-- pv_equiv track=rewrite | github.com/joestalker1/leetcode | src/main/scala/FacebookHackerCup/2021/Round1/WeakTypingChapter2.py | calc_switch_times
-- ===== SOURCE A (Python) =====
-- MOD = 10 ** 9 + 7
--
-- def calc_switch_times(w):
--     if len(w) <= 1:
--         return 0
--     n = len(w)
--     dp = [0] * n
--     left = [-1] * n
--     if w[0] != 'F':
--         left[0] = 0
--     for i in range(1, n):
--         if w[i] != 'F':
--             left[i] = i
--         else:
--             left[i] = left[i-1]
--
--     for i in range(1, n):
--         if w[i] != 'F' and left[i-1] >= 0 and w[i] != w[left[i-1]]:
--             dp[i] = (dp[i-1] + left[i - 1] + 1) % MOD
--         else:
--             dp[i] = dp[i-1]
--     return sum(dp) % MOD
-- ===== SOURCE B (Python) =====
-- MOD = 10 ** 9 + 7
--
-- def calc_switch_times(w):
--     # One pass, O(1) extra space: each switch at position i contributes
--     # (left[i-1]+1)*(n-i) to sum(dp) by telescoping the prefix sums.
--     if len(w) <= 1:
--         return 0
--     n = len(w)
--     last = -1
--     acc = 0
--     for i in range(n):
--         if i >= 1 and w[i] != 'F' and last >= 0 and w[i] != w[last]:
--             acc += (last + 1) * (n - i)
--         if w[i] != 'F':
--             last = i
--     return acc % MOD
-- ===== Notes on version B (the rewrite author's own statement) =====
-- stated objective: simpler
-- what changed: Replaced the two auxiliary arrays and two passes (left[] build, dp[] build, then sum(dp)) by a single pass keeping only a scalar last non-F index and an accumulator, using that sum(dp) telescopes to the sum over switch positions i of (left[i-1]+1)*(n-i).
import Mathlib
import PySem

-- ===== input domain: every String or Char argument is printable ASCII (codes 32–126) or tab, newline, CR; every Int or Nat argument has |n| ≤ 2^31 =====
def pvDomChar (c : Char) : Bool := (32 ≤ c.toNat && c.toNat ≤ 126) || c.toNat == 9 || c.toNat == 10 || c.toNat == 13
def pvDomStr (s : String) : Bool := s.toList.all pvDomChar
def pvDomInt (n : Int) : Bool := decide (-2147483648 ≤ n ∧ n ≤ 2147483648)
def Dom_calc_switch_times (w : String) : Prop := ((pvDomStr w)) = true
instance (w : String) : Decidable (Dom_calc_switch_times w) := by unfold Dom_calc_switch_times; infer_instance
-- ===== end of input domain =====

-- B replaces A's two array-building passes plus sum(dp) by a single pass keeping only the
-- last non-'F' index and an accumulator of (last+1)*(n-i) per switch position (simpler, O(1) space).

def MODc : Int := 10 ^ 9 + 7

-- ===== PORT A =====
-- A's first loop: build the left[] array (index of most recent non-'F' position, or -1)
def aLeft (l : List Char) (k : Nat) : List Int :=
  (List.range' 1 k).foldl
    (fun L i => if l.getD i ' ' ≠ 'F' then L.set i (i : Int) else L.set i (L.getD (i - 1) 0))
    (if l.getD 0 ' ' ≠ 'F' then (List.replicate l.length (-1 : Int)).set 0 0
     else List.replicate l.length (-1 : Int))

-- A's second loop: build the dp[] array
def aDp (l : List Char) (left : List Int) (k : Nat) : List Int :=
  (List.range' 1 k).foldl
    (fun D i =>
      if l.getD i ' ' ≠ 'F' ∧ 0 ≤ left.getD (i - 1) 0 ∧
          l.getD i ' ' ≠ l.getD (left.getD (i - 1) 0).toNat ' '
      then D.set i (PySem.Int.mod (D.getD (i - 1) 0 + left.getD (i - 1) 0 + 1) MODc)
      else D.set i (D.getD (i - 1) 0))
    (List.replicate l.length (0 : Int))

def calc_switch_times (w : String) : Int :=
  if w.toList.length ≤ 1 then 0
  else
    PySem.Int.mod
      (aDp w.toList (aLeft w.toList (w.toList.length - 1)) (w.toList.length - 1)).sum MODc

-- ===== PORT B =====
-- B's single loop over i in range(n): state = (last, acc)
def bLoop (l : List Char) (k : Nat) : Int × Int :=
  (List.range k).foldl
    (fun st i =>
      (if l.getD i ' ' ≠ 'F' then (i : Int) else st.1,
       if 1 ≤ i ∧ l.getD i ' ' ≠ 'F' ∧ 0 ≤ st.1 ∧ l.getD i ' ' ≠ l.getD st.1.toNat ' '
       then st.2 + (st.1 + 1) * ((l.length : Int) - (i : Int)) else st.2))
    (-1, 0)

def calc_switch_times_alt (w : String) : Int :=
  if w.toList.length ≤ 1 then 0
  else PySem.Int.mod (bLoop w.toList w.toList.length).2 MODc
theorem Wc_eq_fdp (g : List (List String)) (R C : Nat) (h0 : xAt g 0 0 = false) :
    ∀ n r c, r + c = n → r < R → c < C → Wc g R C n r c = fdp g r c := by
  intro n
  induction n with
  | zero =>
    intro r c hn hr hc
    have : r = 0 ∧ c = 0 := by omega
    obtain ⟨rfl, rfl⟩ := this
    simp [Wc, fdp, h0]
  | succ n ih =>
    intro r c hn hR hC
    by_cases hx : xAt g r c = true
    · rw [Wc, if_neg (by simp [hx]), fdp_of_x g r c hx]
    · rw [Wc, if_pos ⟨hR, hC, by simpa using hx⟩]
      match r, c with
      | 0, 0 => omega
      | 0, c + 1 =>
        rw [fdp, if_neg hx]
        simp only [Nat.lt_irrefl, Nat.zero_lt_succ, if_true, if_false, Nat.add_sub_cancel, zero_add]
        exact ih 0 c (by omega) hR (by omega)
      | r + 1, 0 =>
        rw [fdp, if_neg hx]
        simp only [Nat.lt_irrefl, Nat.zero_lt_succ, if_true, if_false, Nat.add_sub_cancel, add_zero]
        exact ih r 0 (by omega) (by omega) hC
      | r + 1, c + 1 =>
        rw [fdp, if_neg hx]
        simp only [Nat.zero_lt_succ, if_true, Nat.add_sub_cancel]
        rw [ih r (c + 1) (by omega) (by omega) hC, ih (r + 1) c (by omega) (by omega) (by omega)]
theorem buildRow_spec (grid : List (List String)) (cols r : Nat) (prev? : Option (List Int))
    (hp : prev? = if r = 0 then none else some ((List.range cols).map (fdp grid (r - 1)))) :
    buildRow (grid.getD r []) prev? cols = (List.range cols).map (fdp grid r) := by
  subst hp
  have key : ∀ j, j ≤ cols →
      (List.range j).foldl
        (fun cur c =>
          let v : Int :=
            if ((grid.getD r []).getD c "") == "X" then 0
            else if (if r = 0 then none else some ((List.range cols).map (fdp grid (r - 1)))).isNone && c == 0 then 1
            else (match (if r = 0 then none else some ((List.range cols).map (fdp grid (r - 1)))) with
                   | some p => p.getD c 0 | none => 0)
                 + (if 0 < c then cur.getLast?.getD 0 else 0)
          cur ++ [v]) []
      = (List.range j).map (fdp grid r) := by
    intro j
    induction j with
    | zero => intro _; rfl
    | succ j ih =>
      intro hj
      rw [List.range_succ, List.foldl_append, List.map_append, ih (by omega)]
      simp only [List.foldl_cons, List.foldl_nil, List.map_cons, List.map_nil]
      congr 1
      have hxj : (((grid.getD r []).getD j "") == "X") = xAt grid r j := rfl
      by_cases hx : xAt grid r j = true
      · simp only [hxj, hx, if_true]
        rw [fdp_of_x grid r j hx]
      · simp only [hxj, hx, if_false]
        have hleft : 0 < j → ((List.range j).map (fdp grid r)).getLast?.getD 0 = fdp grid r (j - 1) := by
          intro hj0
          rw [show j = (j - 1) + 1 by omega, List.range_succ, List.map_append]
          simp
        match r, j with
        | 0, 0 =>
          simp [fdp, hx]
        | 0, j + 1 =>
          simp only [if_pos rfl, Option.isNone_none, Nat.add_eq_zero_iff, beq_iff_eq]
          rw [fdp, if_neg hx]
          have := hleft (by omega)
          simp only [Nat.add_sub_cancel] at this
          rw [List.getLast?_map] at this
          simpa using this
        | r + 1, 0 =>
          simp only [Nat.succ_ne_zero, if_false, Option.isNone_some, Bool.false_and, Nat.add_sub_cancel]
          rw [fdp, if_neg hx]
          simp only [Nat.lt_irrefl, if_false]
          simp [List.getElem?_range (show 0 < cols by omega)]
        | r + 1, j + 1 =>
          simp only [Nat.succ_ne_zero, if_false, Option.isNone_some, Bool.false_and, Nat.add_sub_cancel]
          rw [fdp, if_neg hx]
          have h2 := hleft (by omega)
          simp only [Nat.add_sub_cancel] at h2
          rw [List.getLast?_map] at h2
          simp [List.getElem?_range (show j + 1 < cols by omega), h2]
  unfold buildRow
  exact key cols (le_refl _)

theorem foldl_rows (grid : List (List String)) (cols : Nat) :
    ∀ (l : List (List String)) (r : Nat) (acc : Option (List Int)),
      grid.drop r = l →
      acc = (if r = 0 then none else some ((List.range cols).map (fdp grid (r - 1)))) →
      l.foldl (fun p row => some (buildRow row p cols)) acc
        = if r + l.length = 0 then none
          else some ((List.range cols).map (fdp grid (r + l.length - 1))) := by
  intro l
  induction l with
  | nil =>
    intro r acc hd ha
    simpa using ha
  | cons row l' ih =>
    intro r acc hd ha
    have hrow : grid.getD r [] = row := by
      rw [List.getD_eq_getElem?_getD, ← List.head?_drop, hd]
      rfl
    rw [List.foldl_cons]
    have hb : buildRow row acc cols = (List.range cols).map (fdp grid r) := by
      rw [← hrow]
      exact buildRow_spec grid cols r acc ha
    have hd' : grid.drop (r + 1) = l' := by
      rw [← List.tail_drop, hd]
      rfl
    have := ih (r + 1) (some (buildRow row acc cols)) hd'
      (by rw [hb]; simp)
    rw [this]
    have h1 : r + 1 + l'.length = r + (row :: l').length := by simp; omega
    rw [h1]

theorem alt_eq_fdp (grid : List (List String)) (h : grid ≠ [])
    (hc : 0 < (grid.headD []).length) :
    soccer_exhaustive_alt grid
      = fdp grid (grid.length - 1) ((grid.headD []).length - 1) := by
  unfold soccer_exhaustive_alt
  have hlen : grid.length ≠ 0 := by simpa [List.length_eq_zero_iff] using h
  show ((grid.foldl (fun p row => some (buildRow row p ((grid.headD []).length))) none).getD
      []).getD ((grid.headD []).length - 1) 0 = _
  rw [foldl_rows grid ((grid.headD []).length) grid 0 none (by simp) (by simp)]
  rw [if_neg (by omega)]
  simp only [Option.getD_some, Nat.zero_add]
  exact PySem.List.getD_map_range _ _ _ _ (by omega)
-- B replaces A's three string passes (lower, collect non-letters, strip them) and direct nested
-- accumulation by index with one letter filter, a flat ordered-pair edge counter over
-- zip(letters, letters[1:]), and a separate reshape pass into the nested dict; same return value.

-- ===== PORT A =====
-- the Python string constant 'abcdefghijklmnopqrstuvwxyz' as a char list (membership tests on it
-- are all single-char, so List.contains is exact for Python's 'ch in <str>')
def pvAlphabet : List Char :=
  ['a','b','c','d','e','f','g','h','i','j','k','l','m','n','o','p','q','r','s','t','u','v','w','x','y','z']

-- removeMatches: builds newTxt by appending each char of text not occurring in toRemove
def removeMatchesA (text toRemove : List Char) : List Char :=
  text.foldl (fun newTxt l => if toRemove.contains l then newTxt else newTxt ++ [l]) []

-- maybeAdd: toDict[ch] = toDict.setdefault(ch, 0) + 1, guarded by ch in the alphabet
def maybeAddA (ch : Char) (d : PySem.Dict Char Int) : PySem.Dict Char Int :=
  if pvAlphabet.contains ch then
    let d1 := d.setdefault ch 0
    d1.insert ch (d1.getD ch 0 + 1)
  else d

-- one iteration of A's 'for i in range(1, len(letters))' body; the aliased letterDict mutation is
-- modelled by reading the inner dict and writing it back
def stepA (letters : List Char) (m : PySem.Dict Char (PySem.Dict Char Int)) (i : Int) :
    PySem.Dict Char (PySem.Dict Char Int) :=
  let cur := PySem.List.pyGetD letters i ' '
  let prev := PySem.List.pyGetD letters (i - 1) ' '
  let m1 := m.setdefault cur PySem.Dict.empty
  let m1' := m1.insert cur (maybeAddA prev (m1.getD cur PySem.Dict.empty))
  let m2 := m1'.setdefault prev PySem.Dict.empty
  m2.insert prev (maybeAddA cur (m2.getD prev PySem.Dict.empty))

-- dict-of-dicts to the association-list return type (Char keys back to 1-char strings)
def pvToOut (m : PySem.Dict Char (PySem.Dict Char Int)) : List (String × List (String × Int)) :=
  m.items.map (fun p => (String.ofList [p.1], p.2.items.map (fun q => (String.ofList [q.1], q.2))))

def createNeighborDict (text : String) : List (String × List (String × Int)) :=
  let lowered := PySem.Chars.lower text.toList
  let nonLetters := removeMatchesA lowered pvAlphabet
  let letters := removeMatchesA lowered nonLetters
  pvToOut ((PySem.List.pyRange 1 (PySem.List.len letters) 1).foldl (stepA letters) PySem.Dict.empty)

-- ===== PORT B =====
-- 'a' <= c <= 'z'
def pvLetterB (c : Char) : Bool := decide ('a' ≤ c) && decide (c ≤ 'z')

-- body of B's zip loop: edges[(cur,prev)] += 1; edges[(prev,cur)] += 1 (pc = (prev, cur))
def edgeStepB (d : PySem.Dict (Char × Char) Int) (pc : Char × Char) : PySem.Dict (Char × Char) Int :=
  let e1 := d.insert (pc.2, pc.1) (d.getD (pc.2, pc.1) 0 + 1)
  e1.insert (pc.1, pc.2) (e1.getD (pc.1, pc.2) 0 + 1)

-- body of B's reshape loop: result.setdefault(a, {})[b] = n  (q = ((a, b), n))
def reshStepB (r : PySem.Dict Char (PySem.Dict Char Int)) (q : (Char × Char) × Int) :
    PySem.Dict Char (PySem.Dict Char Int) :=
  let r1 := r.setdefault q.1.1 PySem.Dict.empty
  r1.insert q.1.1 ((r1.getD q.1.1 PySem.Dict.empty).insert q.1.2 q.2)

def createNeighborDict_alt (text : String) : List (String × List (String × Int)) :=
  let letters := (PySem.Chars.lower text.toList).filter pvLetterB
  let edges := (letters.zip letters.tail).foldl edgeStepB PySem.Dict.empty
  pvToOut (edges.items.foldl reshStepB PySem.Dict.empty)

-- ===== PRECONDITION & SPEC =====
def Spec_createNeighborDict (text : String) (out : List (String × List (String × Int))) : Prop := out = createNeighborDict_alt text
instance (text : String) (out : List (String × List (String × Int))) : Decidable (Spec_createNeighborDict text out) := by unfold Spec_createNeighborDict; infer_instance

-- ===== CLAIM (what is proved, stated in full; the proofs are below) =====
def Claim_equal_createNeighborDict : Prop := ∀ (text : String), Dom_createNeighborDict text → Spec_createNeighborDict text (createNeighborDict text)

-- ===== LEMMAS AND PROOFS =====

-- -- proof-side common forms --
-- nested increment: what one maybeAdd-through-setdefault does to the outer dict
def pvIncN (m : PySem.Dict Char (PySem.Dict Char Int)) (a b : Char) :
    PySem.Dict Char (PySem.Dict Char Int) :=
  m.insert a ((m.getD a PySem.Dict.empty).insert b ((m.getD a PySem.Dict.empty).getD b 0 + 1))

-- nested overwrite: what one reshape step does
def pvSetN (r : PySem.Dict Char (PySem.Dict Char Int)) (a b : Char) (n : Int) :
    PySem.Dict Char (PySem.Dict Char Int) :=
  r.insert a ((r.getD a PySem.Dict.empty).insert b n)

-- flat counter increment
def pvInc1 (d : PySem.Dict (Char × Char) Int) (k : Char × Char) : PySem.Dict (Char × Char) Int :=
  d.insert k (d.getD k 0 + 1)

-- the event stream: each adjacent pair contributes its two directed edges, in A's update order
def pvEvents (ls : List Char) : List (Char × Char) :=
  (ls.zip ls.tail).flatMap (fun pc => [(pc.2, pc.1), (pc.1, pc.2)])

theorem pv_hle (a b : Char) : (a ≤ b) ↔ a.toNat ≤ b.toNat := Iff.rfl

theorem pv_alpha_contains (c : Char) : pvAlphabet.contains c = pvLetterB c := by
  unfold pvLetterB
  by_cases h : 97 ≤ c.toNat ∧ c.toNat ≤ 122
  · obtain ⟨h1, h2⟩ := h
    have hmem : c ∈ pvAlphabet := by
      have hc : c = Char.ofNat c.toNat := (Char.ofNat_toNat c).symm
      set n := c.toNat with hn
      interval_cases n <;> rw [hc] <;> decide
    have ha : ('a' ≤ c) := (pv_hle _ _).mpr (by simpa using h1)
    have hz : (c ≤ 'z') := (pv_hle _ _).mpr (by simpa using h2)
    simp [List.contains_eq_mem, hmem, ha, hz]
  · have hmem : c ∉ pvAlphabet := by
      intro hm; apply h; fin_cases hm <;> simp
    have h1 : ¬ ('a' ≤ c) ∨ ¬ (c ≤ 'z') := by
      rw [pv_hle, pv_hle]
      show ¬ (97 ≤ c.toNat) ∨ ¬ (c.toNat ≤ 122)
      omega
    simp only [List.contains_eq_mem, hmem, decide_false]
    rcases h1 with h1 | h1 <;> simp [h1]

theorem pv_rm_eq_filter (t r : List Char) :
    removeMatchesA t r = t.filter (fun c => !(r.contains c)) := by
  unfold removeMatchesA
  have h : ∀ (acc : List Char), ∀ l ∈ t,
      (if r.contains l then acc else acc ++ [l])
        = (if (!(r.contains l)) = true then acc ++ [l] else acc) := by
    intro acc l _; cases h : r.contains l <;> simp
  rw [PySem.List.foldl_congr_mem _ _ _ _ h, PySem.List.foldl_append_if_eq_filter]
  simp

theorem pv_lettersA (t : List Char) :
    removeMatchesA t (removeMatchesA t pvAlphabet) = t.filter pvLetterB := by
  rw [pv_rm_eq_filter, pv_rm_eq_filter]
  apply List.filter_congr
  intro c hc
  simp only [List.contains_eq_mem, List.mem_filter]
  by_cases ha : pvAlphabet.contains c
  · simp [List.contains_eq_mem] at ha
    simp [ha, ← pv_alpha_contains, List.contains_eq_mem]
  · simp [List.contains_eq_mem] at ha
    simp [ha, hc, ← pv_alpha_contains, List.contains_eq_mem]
..............................
EXERCISE: From the listing above, repeat exactly the lines starting at the line that includes "(if l.getD i" and ending at the line that includes "by_cases hx : xAt g r c = true", with nothing outside that span.

YOUR SOLUTION:
      (if l.getD i ' ' ≠ 'F' then (i : Int) else st.1,
       if 1 ≤ i ∧ l.getD i ' ' ≠ 'F' ∧ 0 ≤ st.1 ∧ l.getD i ' ' ≠ l.getD st.1.toNat ' '
       then st.2 + (st.1 + 1) * ((l.length : Int) - (i : Int)) else st.2))
    (-1, 0)

def calc_switch_times_alt (w : String) : Int :=
  if w.toList.length ≤ 1 then 0
  else PySem.Int.mod (bLoop w.toList w.toList.length).2 MODc
theorem Wc_eq_fdp (g : List (List String)) (R C : Nat) (h0 : xAt g 0 0 = false) :
    ∀ n r c, r + c = n → r < R → c < C → Wc g R C n r c = fdp g r c := by
  intro n
  induction n with
  | zero =>
    intro r c hn hr hc
    have : r = 0 ∧ c = 0 := by omega
    obtain ⟨rfl, rfl⟩ := this
    simp [Wc, fdp, h0]
  | succ n ih =>
    intro r c hn hR hC
    by_cases hx : xAt g r c = true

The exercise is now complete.